Although the essays explore audiovisual texts, they surpass formal and structural analysis. Articulating their focus on spatial practices of lived identities, several essays include analysis of behind-the-scenes production, distribution, and exhibition processes that collectively affect the representation of intersectional spaces and identities. The border between onscreen and offscreen spaces is continuously crossed, particularly in essays that detail the production history of TV series that promoted a particular image of corresponding urban centers. These analyses intersect economic and political interests from state sponsorship that inevitably influence the lives of individuals made visible and invisible onscreen. The book also makes a meaningful contribution to the emerging haptic and experiential approach in media analysis by including essays on digital virtual games, focusing on both intersectional bodies in digital space and their relationship to spectators.
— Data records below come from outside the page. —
-- pv_equiv track=rewrite | github.com/SAP/machine-learning-lab | services/lab-workspace/docker-res/duplicated-resources/ml-lab-py/lab_client/utils/experiment_utils.py | get_keys_with_diff_values
-- ===== SOURCE A (Python) =====
-- def get_keys_with_diff_values(dict_list: list):
--     keys_with_diff_values = set()
--     common_keys = set()
--     for d in dict_list:
--         if not common_keys:
--             common_keys = set(d)
--         else:
--             common_keys = common_keys.intersection(set(d))
--
--     combined_dict = {}
--     for d in dict_list:
--         for key in d:
--             if key not in combined_dict:
--                 combined_dict[key] = []
--             combined_dict[key].append(d[key])
--
--     for key in common_keys:
--         if len(set(combined_dict[key])) > 1:
--             keys_with_diff_values.add(key)
--
--     return keys_with_diff_values
-- ===== SOURCE B (Python) =====
-- def get_keys_with_diff_values(dict_list: list):
--     common_keys = set()
--     for d in dict_list:
--         common_keys = set(d) if not common_keys else common_keys & set(d)
--     return {k for k in common_keys
--             if len({d[k] for d in dict_list if k in d}) > 1}
-- ===== Notes on version B (the rewrite author's own statement) =====
-- stated objective: simpler
-- what changed: B drops A's combined_dict table (built by a nested loop appending every value of every dict) and instead, for each common key, rescans the dicts directly with a set comprehension {d[k] for d in dict_list if k in d}; the whole function becomes the intersection fold plus one comprehension.
import Mathlib
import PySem

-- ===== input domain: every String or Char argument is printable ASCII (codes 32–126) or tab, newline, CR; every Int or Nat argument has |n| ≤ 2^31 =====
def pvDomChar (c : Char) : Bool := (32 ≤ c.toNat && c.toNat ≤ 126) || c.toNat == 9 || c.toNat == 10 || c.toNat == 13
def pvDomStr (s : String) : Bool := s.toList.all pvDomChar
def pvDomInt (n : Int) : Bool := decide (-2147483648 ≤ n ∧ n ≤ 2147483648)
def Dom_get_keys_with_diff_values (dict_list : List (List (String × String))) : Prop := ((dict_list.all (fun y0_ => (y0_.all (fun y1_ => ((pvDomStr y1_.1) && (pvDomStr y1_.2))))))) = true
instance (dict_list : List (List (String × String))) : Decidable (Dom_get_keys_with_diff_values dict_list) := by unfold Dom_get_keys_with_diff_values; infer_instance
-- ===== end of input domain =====

-- B drops A's combined_dict value table and rescans the dicts per common key; objective: simpler.


-- ===== PORT A =====
def get_keys_with_diff_values (dict_list : List (List (String × String))) : List String :=
  let common_keys : PySem.Set String :=
    dict_list.foldl (fun ck d =>
      if ck.isEmpty then PySem.Set.ofList (d.map Prod.fst)
      else PySem.Set.inter ck (d.map Prod.fst)) PySem.Set.empty
  let combined_dict : PySem.Dict String (List String) :=
    dict_list.foldl (fun cd d =>
      (d.map Prod.fst).foldl (fun cd key =>
        let cd' := if cd.contains key then cd else cd.insert key []
        -- 'key' is a key of d here, so Python's d[key] is exactly this getD
        cd'.modify key [] (fun l => l ++ [(PySem.Dict.mk d).getD key ""])) cd)
      PySem.Dict.empty
  common_keys.foldl (fun res key =>
    if (PySem.Set.ofList (combined_dict.getD key [])).length > 1
    then PySem.Set.add res key else res) PySem.Set.empty

-- ===== PORT B =====
def get_keys_with_diff_values_alt (dict_list : List (List (String × String))) : List String :=
  let common_keys : PySem.Set String :=
    dict_list.foldl (fun ck d =>
      if ck.isEmpty then PySem.Set.ofList (d.map Prod.fst)
      else PySem.Set.inter ck (d.map Prod.fst)) PySem.Set.empty
  PySem.Set.ofList (common_keys.filter (fun k =>
    (PySem.Set.ofList (dict_list.filterMap (fun d => (PySem.Dict.mk d).get? k))).length > 1))

-- ===== PRECONDITION & SPEC =====
def Spec_get_keys_with_diff_values (dict_list : List (List (String × String))) (out : List String) : Prop := out = get_keys_with_diff_values_alt dict_list
instance (dict_list : List (List (String × String))) (out : List String) : Decidable (Spec_get_keys_with_diff_values dict_list out) := by unfold Spec_get_keys_with_diff_values; infer_instance

-- ===== CLAIM (what is proved, stated in full; the proofs are below) =====
def Claim_equal_get_keys_with_diff_values : Prop := ∀ (dict_list : List (List (String × String))), Dom_get_keys_with_diff_values dict_list → Spec_get_keys_with_diff_values dict_list (get_keys_with_diff_values dict_list)

-- ===== LEMMAS AND PROOFS =====

-- A's inner loop over the keys of one dict, per looked-up key k
theorem combined_inner (k : String) (ks : List String) (v : String → String)
    (cd : PySem.Dict String (List String)) :
    (ks.foldl (fun cd key =>
        (if cd.contains key then cd else cd.insert key []).modify key []
          (fun l => l ++ [v key])) cd).getD k []
      = cd.getD k [] ++ (ks.filter (fun x => x == k)).map v := by
  induction ks generalizing cd with
  | nil => simp
  | cons key ks ih =>
    simp only [List.foldl_cons, List.filter_cons, ih]
    by_cases hc : cd.contains key = true
    · rw [if_pos hc]
      simp only [PySem.Dict.getD_modify]
      by_cases hk : k = key
      · subst hk; simp
      · simp [hk, Ne.symm hk]
    · rw [if_neg hc]
      simp only [PySem.Dict.getD_modify, PySem.Dict.getD_insert]
      by_cases hk : k = key
      · subst hk
        rw [PySem.Dict.getD_of_not_contains _ _ (by simpa using hc)]
        simp
      · simp [hk, Ne.symm hk]

-- A's whole combined_dict build, per looked-up key k
theorem combined_outer (k : String) (ds : List (List (String × String)))
    (cd : PySem.Dict String (List String)) :
    (ds.foldl (fun cd d =>
        (d.map Prod.fst).foldl (fun cd key =>
          (if cd.contains key then cd else cd.insert key []).modify key []
            (fun l => l ++ [(PySem.Dict.mk d).getD key ""])) cd) cd).getD k []
      = cd.getD k [] ++ ds.flatMap (fun d =>
          ((d.map Prod.fst).filter (fun x => x == k)).map
            (fun key => (PySem.Dict.mk d).getD key "")) := by
  induction ds generalizing cd with
  | nil => simp
  | cons d ds ih => simp [ih, combined_inner, List.append_assoc]

-- the two per-key value collections have the same members
theorem mem_values_iff (k x : String) (ds : List (List (String × String))) :
    (x ∈ ds.flatMap (fun d =>
        ((d.map Prod.fst).filter (fun y => y == k)).map
          (fun key => (PySem.Dict.mk d).getD key ""))
      ↔ x ∈ ds.filterMap (fun d => (PySem.Dict.mk d).get? k)) := by
  simp only [List.mem_flatMap, List.mem_map, List.mem_filter, List.mem_filterMap,
    beq_iff_eq]
  constructor
  · rintro ⟨d, hd, key, ⟨hkey, rfl⟩, rfl⟩
    refine ⟨d, hd, ?_⟩
    have hc : (PySem.Dict.mk d).contains key = true := by
      rw [PySem.Dict.contains_eq_decide_mem_keys]
      simpa [PySem.Dict.keys_mk] using hkey
    rw [PySem.Dict.contains_eq_isSome_get?] at hc
    rcases Option.isSome_iff_exists.mp hc with ⟨w, hw⟩
    rw [hw, PySem.Dict.getD_eq_get?_getD, hw]
    rfl
  · rintro ⟨d, hd, hget⟩
    refine ⟨d, hd, k, ⟨?_, rfl⟩, ?_⟩
    · have hc : (PySem.Dict.mk d).contains k = true := by
        rw [PySem.Dict.contains_eq_isSome_get?, hget]; rfl
      rw [PySem.Dict.contains_eq_decide_mem_keys] at hc
      simpa [PySem.Dict.keys_mk] using hc
    · rw [PySem.Dict.getD_eq_get?_getD, hget]
      rfl

-- fold that conditionally adds into a fresh set = filter, on a Nodup list
theorem foldl_add_if_eq_filter (p : String → Prop) [DecidablePred p]
    (l : List String) :
    ∀ s : PySem.Set String, l.Nodup → (∀ x ∈ l, x ∉ s) →
      l.foldl (fun r x => if p x then PySem.Set.add r x else r) s
        = s ++ l.filter (fun x => decide (p x)) := by
  induction l with
  | nil => simp
  | cons x l ih =>
    intro s hnd hdisj
    simp only [List.foldl_cons, List.filter_cons]
    by_cases hp : p x
    · rw [if_pos hp, PySem.Set.add_of_not_mem (hdisj x (by simp)),
        ih (s ++ [x]) (List.nodup_cons.mp hnd).2 (by
          intro y hy
          simp only [List.mem_append, List.mem_singleton, not_or]
          exact ⟨hdisj y (by simp [hy]), fun h => (List.nodup_cons.mp hnd).1 (h ▸ hy)⟩)]
      simp [hp]
    · rw [if_neg hp, ih s (List.nodup_cons.mp hnd).2 (fun y hy => hdisj y (by simp [hy]))]
      simp [hp]

-- the common-keys fold yields a Nodup list
theorem common_nodup (ds : List (List (String × String))) (s : PySem.Set String)
    (hs : s.Nodup) :
    (ds.foldl (fun ck d =>
        if ck.isEmpty then PySem.Set.ofList (d.map Prod.fst)
        else PySem.Set.inter ck (d.map Prod.fst)) s).Nodup := by
  induction ds generalizing s with
  | nil => exact hs
  | cons d ds ih =>
    simp only [List.foldl_cons]
    by_cases h : s.isEmpty
    · exact ih _ (by rw [if_pos h]; exact PySem.Set.nodup_ofList _)
    · exact ih _ (by rw [if_neg h]; exact PySem.Set.nodup_inter _ _ hs)

-- the per-key tests of A and B agree
theorem tests_agree (k : String) (ds : List (List (String × String))) :
    (PySem.Set.ofList ((ds.foldl (fun cd d =>
        (d.map Prod.fst).foldl (fun cd key =>
          (if cd.contains key then cd else cd.insert key []).modify key []
            (fun l => l ++ [(PySem.Dict.mk d).getD key ""])) cd)
        PySem.Dict.empty).getD k [])).length
      = (PySem.Set.ofList (ds.filterMap (fun d => (PySem.Dict.mk d).get? k))).length := by
  rw [combined_outer]
  simp only [PySem.Dict.getD_empty, List.nil_append]
  apply List.Perm.length_eq
  rw [List.perm_ext_iff_of_nodup (PySem.Set.nodup_ofList _) (PySem.Set.nodup_ofList _)]
  intro x
  simp only [PySem.Set.mem_ofList]
  exact mem_values_iff k x ds

-- ===== VERDICT (by name: the statement is the Claim_ definition above) =====
theorem get_keys_with_diff_values_spec : Claim_equal_get_keys_with_diff_values := by
  intro dl _
  unfold Spec_get_keys_with_diff_values get_keys_with_diff_values get_keys_with_diff_values_alt
  simp only [tests_agree]
  have hnd := common_nodup dl PySem.Set.empty List.nodup_nil
  rw [foldl_add_if_eq_filter
      (fun k => (PySem.Set.ofList (dl.filterMap (fun d => (PySem.Dict.mk d).get? k))).length > 1)
      _ _ hnd (by intro x hx; simp [PySem.Set.empty])]
  simp only [PySem.Set.empty, List.nil_append]
  exact (PySem.Set.ofList_eq_self_of_nodup _ (List.Nodup.filter _ hnd)).symm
Diversity of media examples is an outstanding strength of the book, making the volume applicable to multiple fields of studies. As a book on intersectional analysis, it celebrates intersections of multiple academic fields. It is a valuable source for film and media studies and beyond. Courses on anthropology, critical race theories, cultural theories, urban studies, history, gender studies, and more can make use of the selected essays. However, in spite of the expansive set of examples crossing spatial and national borders, from dressing rooms to theme parks and from British country houses to Madrid’s urban peripheries, the identities analyzed in the selected essays are quite limited. As much as it is impossible to cover all the intersectional spaces and identities, there are significant absences. With the majority of media coming from the US and parts of Europe, the global south and Asian identities are almost absent in the book. Asian American identities and Latinos—who make up an indispensable portion of the American population and play a crucial role in American society—are not analyzed in depth. The book explores intersectionality experienced in countries where being White, heterosexual, and capitalist in mind consist of the norm while not considering how racial, gender, and political standards differ among different parts of the world. It also may have been helpful to interrogate how specific intersectional spaces and identities change as they travel from one medium to another, understanding each medium as space and consuming a medium as another way of spatial practice. The transmedial practice is only briefly mentioned in certain essays, as in Paula J. Massood’s analysis of Shirley Clarke’s hybrid filmmaking method revealed in The Connection (1961) and in Peter C. Kunze’s studies on the role and representation of theme parks in diverse Black media. The intersection of various media platforms could have been another vector for the studies. The book leaves room for further creative research.

The intersectional lens developed in the book is original, vigorous, and reflective enough to alter the readers’ perspectives towards media texts that they have seen before and the ones they will experience in the future. Its lasting influence will make the readers rethink, reconfigure, and reimagine the potential of intersectional space and identities on and offscreen.